Working in web development I often wonder what the best doctype to code a website in is. At University I was taught to use XHTML, other articles suggest using HTML, and then there’s the need to figure out whether to go with transitional or strict. So many options, and when you are close to making a decision, HTML 5 pops out of the woodwork to add to the woes. Where to begin?
I’m going to start with HTML 5 on this one and pretty much rule it out straight away. Not because it’s useless, pointless or plain crazy, but because it’s not finished. Sure, there is support out there for it in Firefox, Chrome and others, but it’s not fully supported in any browser out there, and even less so in Internet Explorer. Sure, I would love to ignore Internet Explorer completely, but as there is a vast majority of the web still running a version of it, you can’t ignore it – sorry!
It is worth noting that it is the way things are going and, once it has been fully ratified and set out as a standard, every web site, web application or anything web based should use it. Be prepared for it, especially as it has built in functionality for playing videos, without the need for a Flash plugin, which suits us Linux users who don’t always have a Flash plugin installed!
HTML 4.01 (or just HTML for the purposes of this) is the current, mature version of HTML out in the world at the moment, and has been around seemingly forever.
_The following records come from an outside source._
-- pv_equiv track=rewrite | github.com/hachira/algbootcamp2020 | lab20-5/lab.py | init_st
-- ===== SOURCE A (Python) =====
-- def init_st(st, r, s, e, n):
-- 	if s == e:
-- 		if 1 <= s and s <= n: st[r] = 1
-- 		else: st[r] = 0
-- 		return st[r]
-- 	c = (s+e)//2
-- 	st[r] = init_st(st, r*2, s, c, n) + init_st(st, r*2+1, c+1, e, n)
-- 	return st[r]
-- ===== SOURCE B (Python) =====
-- # B: closed form for the number of integers in [s,e] that lie in [1,n].
-- # Return-value equivalence only: A also writes subtree counts into st (a dict);
-- # B does not mutate st.
-- def init_st(st, r, s, e, n):
--     return max(0, min(e, n) - max(s, 1) + 1)
-- ===== Notes on version B (the rewrite author's own statement) =====
-- stated objective: simpler
-- what changed: Replaces the recursive leaf-by-leaf segment-tree build with the closed-form overlap count max(0, min(e,n) - max(s,1) + 1); B does not mutate st (return-value equivalence).
import Mathlib
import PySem

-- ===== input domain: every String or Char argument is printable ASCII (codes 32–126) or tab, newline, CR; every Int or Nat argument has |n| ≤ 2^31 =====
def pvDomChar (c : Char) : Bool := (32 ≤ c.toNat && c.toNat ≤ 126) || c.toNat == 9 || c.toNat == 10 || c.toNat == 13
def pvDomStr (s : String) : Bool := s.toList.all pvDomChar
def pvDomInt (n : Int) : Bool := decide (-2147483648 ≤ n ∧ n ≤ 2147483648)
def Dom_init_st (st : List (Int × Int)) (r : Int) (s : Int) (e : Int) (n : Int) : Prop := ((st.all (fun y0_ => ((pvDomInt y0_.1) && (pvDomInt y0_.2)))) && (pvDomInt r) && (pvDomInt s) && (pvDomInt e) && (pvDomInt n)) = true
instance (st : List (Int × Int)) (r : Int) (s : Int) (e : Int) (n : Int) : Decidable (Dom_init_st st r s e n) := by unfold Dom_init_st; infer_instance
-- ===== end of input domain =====

-- B replaces the recursive segment-tree build with the closed-form overlap count; return-value
-- equivalence only (A also writes subtree counts into the dict st, B does not mutate st).

-- ===== PORT A =====
-- Literal transliteration of A's recursion, carrying the dict st; fuel only makes the
-- recursion total (it is never exhausted when s ≤ e, see init_st_go_eq below).
def init_st_go : Nat → PySem.Dict Int Int → Int → Int → Int → Int → PySem.Dict Int Int × Int
  | 0, st, _, _, _, _ => (st, 0)
  | fuel+1, st, r, s, e, n =>
    if s = e then
      let v : Int := if 1 ≤ s ∧ s ≤ n then 1 else 0
      let st' := st.insert r v
      (st', st'.getD r 0)
    else
      let c := PySem.Int.floordiv (s + e) 2
      let p1 := init_st_go fuel st (r * 2) s c n
      let p2 := init_st_go fuel p1.1 (r * 2 + 1) (c + 1) e n
      let st' := p2.1.insert r (p1.2 + p2.2)
      (st', st'.getD r 0)

def init_st (st : List (Int × Int)) (r : Int) (s : Int) (e : Int) (n : Int) : Int :=
  (init_st_go ((e - s).toNat + 1) (PySem.Dict.mk st) r s e n).2

-- ===== PORT B =====
def init_st_alt (st : List (Int × Int)) (r : Int) (s : Int) (e : Int) (n : Int) : Int :=
  max 0 (min e n - max s 1 + 1)

-- ===== PRECONDITION & SPEC =====
-- Pre_ excludes only s > e, on which Python A recurses forever on an empty range and raises RecursionError.
def Pre_init_st (st : List (Int × Int)) (r : Int) (s : Int) (e : Int) (n : Int) : Prop := s ≤ e
instance (st : List (Int × Int)) (r : Int) (s : Int) (e : Int) (n : Int) : Decidable (Pre_init_st st r s e n) := by unfold Pre_init_st; infer_instance
def pvWitness_init_st : (List (Int × Int)) × Int × Int × Int × Int := ([], 1, 1, 10, 6)

def Spec_init_st (st : List (Int × Int)) (r : Int) (s : Int) (e : Int) (n : Int) (out : Int) : Prop := out = init_st_alt st r s e n
instance (st : List (Int × Int)) (r : Int) (s : Int) (e : Int) (n : Int) (out : Int) : Decidable (Spec_init_st st r s e n out) := by unfold Spec_init_st; infer_instance

-- ===== CLAIM (what is proved, stated in full; the proofs are below) =====
def Claim_equal_init_st : Prop := ∀ (st : List (Int × Int)) (r : Int) (s : Int) (e : Int) (n : Int), Dom_init_st st r s e n → Pre_init_st st r s e n → Spec_init_st st r s e n (init_st st r s e n)

-- ===== LEMMAS AND PROOFS =====
theorem init_st_go_eq (fuel : Nat) (st : PySem.Dict Int Int) (r s e n : Int)
    (hse : s ≤ e) (hfuel : (e - s).toNat < fuel) :
    (init_st_go fuel st r s e n).2 = max 0 (min e n - max s 1 + 1) := by
  induction fuel generalizing st r s e with
  | zero => omega
  | succ fuel ih =>
    by_cases h : s = e
    · subst h
      simp only [init_st_go, PySem.Dict.getD_insert_self]
      split_ifs with h1 <;> omega
    · have hlt : s < e := lt_of_le_of_ne hse h
      have hc : PySem.Int.floordiv (s + e) 2 = (s + e) / 2 :=
        PySem.Int.floordiv_eq_ediv_of_pos (by norm_num)
      simp only [init_st_go, if_neg h, PySem.Dict.getD_insert_self]
      rw [ih _ _ _ _ (by rw [hc]; omega) (by rw [hc]; omega),
          ih _ _ _ _ (by rw [hc]; omega) (by rw [hc]; omega)]
      rw [hc]; omega

-- ===== VERDICT (by name: the statement is the Claim_ definition above) =====
theorem init_st_spec : Claim_equal_init_st := by
  intro st r s e n _ hpre
  show init_st st r s e n = init_st_alt st r s e n
  unfold init_st init_st_alt
  exact init_st_go_eq _ _ _ _ _ _ hpre (Nat.lt_succ_self _)
-- pv_equiv track=rewrite | github.com/DancingOnAir/LeetcodePythonSolution | segment_tree/BinaryIndexTree/3072_distribute_elements_into_two_arrays_ii.py | resultArray
-- ===== SOURCE A (Python) =====
-- from typing import List
-- from bisect import bisect_left
--
-- class Fenwick:
--     def __init__(self, n):
--         self.tree = [0] * n
--
--     # 把下标为i的元素个数+1
--     def add(self, i):
--         while i < len(self.tree):
--             self.tree[i] += 1
--             i += i & -i
--
--     # 计算下标在[1, i]的元素个数之和
--     def query(self, i):
--         res = 0
--         while i > 0:
--             res += self.tree[i]
--             i -= i & -i
--         return res
--
-- def resultArray(nums: List[int]) -> List[int]:
--     sorted_nums = sorted(set(nums))
--     n = len(sorted_nums)
--     t1, t2 = Fenwick(n + 1), Fenwick(n + 1)
--     t1.add(bisect_left(sorted_nums, nums[0]) + 1)
--     t2.add(bisect_left(sorted_nums, nums[1]) + 1)
--     arr1, arr2 = [nums[0]], [nums[1]]
--
--     for x in nums[2:]:
--         v = bisect_left(sorted_nums, x) + 1
--         # 分别计算arr中大于v的元素个数
--         cnt1 = len(arr1) - t1.query(v)
--         cnt2 = len(arr2) - t2.query(v)
--
--         if cnt1 > cnt2 or (cnt1 == cnt2 and len(arr1) <= len(arr2)):
--             arr1.append(x)
--             t1.add(v)
--         else:
--             arr2.append(x)
--             t2.add(v)
--
--     return arr1 + arr2
-- ===== SOURCE B (Python) =====
-- from typing import List
-- from bisect import bisect_right, insort
--
--
-- def resultArray(nums: List[int]) -> List[int]:
--     arr1, arr2 = [nums[0]], [nums[1]]
--     sl1, sl2 = [nums[0]], [nums[1]]  # sorted copies of arr1 / arr2
--     for x in nums[2:]:
--         cnt1 = len(sl1) - bisect_right(sl1, x)
--         cnt2 = len(sl2) - bisect_right(sl2, x)
--         if cnt1 > cnt2 or (cnt1 == cnt2 and len(arr1) <= len(arr2)):
--             arr1.append(x)
--             insort(sl1, x)
--         else:
--             arr2.append(x)
--             insort(sl2, x)
--     return arr1 + arr2
-- ===== Notes on version B (the rewrite author's own statement) =====
-- stated objective: simpler
-- what changed: Replaced the two Fenwick (binary-indexed) trees over coordinate-compressed values by two plain sorted lists of the actual values, so the greater-count query becomes len(sl) - bisect_right(sl, x) and the update a bisect.insort, with no compression step at all.
-- outside the precondition, e.g. on resultArray([0]): A raises IndexError, B raises IndexError; on resultArray([]): A raises IndexError, B raises IndexError; on resultArray([1]): A raises IndexError, B raises IndexError
import Mathlib
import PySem

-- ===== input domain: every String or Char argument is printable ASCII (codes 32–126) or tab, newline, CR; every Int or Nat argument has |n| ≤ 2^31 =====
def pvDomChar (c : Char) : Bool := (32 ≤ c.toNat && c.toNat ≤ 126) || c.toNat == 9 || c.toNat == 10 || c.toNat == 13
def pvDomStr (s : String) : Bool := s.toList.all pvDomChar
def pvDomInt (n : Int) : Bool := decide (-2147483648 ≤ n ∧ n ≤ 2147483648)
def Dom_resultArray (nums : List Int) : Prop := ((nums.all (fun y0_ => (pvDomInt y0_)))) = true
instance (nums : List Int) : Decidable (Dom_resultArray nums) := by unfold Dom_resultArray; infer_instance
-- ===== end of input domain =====

-- B replaces A's two Fenwick trees over coordinate-compressed values by two sorted lists of the
-- actual values queried with bisect_right (objective: simpler; same return value, no mutation visible to the caller).

-- ===== PORT A =====

-- i & -i, the lowbit step of both Fenwick while-loops
def lowb (i : Int) : Int := PySem.Int.band i (-i)

-- Fenwick.add: 'while i < len(tree): tree[i] += 1; i += i & -i'  (fuel only makes the loop total;
-- tree.length fuel always suffices here since i starts ≥ 1 and strictly increases each iteration)
def fenAdd : Nat → List Int → Int → List Int
  | 0, tree, _ => tree
  | fuel+1, tree, i =>
    if i < (tree.length : Int) then
      fenAdd fuel (tree.set i.toNat (tree.getD i.toNat 0 + 1)) (i + lowb i)
    else tree

-- Fenwick.query: 'res = 0; while i > 0: res += tree[i]; i -= i & -i'  (fuel i.toNat suffices: i decreases)
def fenQuery : Nat → List Int → Int → Int
  | 0, _, _ => 0
  | fuel+1, tree, i =>
    if 0 < i then tree.getD i.toNat 0 + fenQuery fuel tree (i - lowb i) else 0

-- the body of A's 'for x in nums[2:]' loop; state = (arr1, arr2, t1.tree, t2.tree)
def stepA (sortedNums : List Int) (st : List Int × List Int × List Int × List Int) (x : Int) :
    List Int × List Int × List Int × List Int :=
  let (arr1, arr2, t1, t2) := st
  let v : Int := (PySem.List.bisectLeft sortedNums x : Int) + 1
  let cnt1 := (arr1.length : Int) - fenQuery v.toNat t1 v
  let cnt2 := (arr2.length : Int) - fenQuery v.toNat t2 v
  if cnt1 > cnt2 ∨ (cnt1 = cnt2 ∧ (arr1.length : Int) ≤ (arr2.length : Int)) then
    (arr1 ++ [x], arr2, fenAdd t1.length t1 v, t2)
  else
    (arr1, arr2 ++ [x], t1, fenAdd t2.length t2 v)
It serves the purpose for which it was intended and, honestly, there is nothing wrong with it. It has a set standard out there, but there are some quirks in it which can lead to pages being rendered incorrectly in some cases. This isn’t as much of an issue for very modern browsers, but older ones which might struggle. For instance, not all tags need to be closed off, both of the following lines are completely valid within HTML 4:
<p>This is a paragraph, but has no closing tag
<p>This is a paragraph with a closing tag</p>
Clearly the second one is a lot neater as there is a definitive end to the paragraph. If you add up a lot of different tags which don’t close, then you might run in to some rendering issues over some browsers, which is clearly not desirable. The whole idea of a web page is that the information contained on it will be presented to each viewer the same.
XHTML is a different end of the spectrum to HTML in that everything opened needs to be closed at some point. In the examples above, the first would not register as being valid XHTML, only the second would. That’s not to say the page would not display. Modern browsers are wonderfully forgiving with these things, and will try and display things the way it thinks you intended, though not always as expected. However, the HTML validator from the w3c will tell you that you are incorrect and what you have produced is, in essence garbage. That is because XHTML is based on the XML standard, and XML is very fussy about what it likes and doesn’t. If opens are not closed, it will not play ball.
I’ve put together a simple example web page, but done a HTML and XHTML version of it. The code will render the same in browsers, but won’t validate properly for the alternate. Here is the HTML version:
<html> <head> <title>This is the page title</title> <meta name="description" content="this is the description of the content"> </head> <body> <p>This is a paragraph with<br>some<br>line<br>breaks </body> </html>
In that, the meta tag isn’t closed, and there is no close to the ‘br’ tags within the paragraph, which isn’t closed itself. Totally valid and, for all intents and purposes is valid, according to the online validator. Go ahead check it, I’ll wait. If you put that code through the validator but set the doctype to be XHTML 1.0 transitional or strict, you’ll be given a list of 6 errors. That’s not good. It means the code isn’t well formatted. That really bugs people like me who have to spend time pulling apart HTML which isn’t valid because someone insists, rightfully, that their website passes the validator checks!
The same page in XHTML would have the following code:
<html xmlns="http://www.w3.org/1999/xhtml"> <head> <title>This is the page title</title> <meta name="description" content="this is the description of the content" /> </head> <body> <p>This is a paragraph with<br />some<br />line<br />breaks</p> </body> </html>
The code has all of the tags closed off, but also requires the xmlns=”http://www.w3.org/1999/xhtml” part to be added in the HTML tag at the top. Run that through the validator as XHTML 1.0 strict or transitional and it will pass. Run it through as HTML and it will kindly inform you that there are 3 errors in the document. Not brilliant, but better than the 6 which listed for the HTML code for XHTML.
Based on that, you would expect me to say that XHTML is better than HTML 4, but I can’t. If done properly, they are both correct to use and will work properly. It’s all excellent if you think back to the start of this when I mentioned HTML 5. It’s what is coming and what will be used in the future, so really any web development should be focused around what will pass the tests for that. Both HTML 4.01 and XHTML 1.0 versions of the page above will pass the HTML 5 validation rules, but the standard isn’t finished yet, so there may well be a time where one or both of those won’t validate. Until that time whilst both of them will validate, there’s no real reason to use one over the other so it comes down to personal preference. Use whichever one you want, but make sure it passes the validation, please!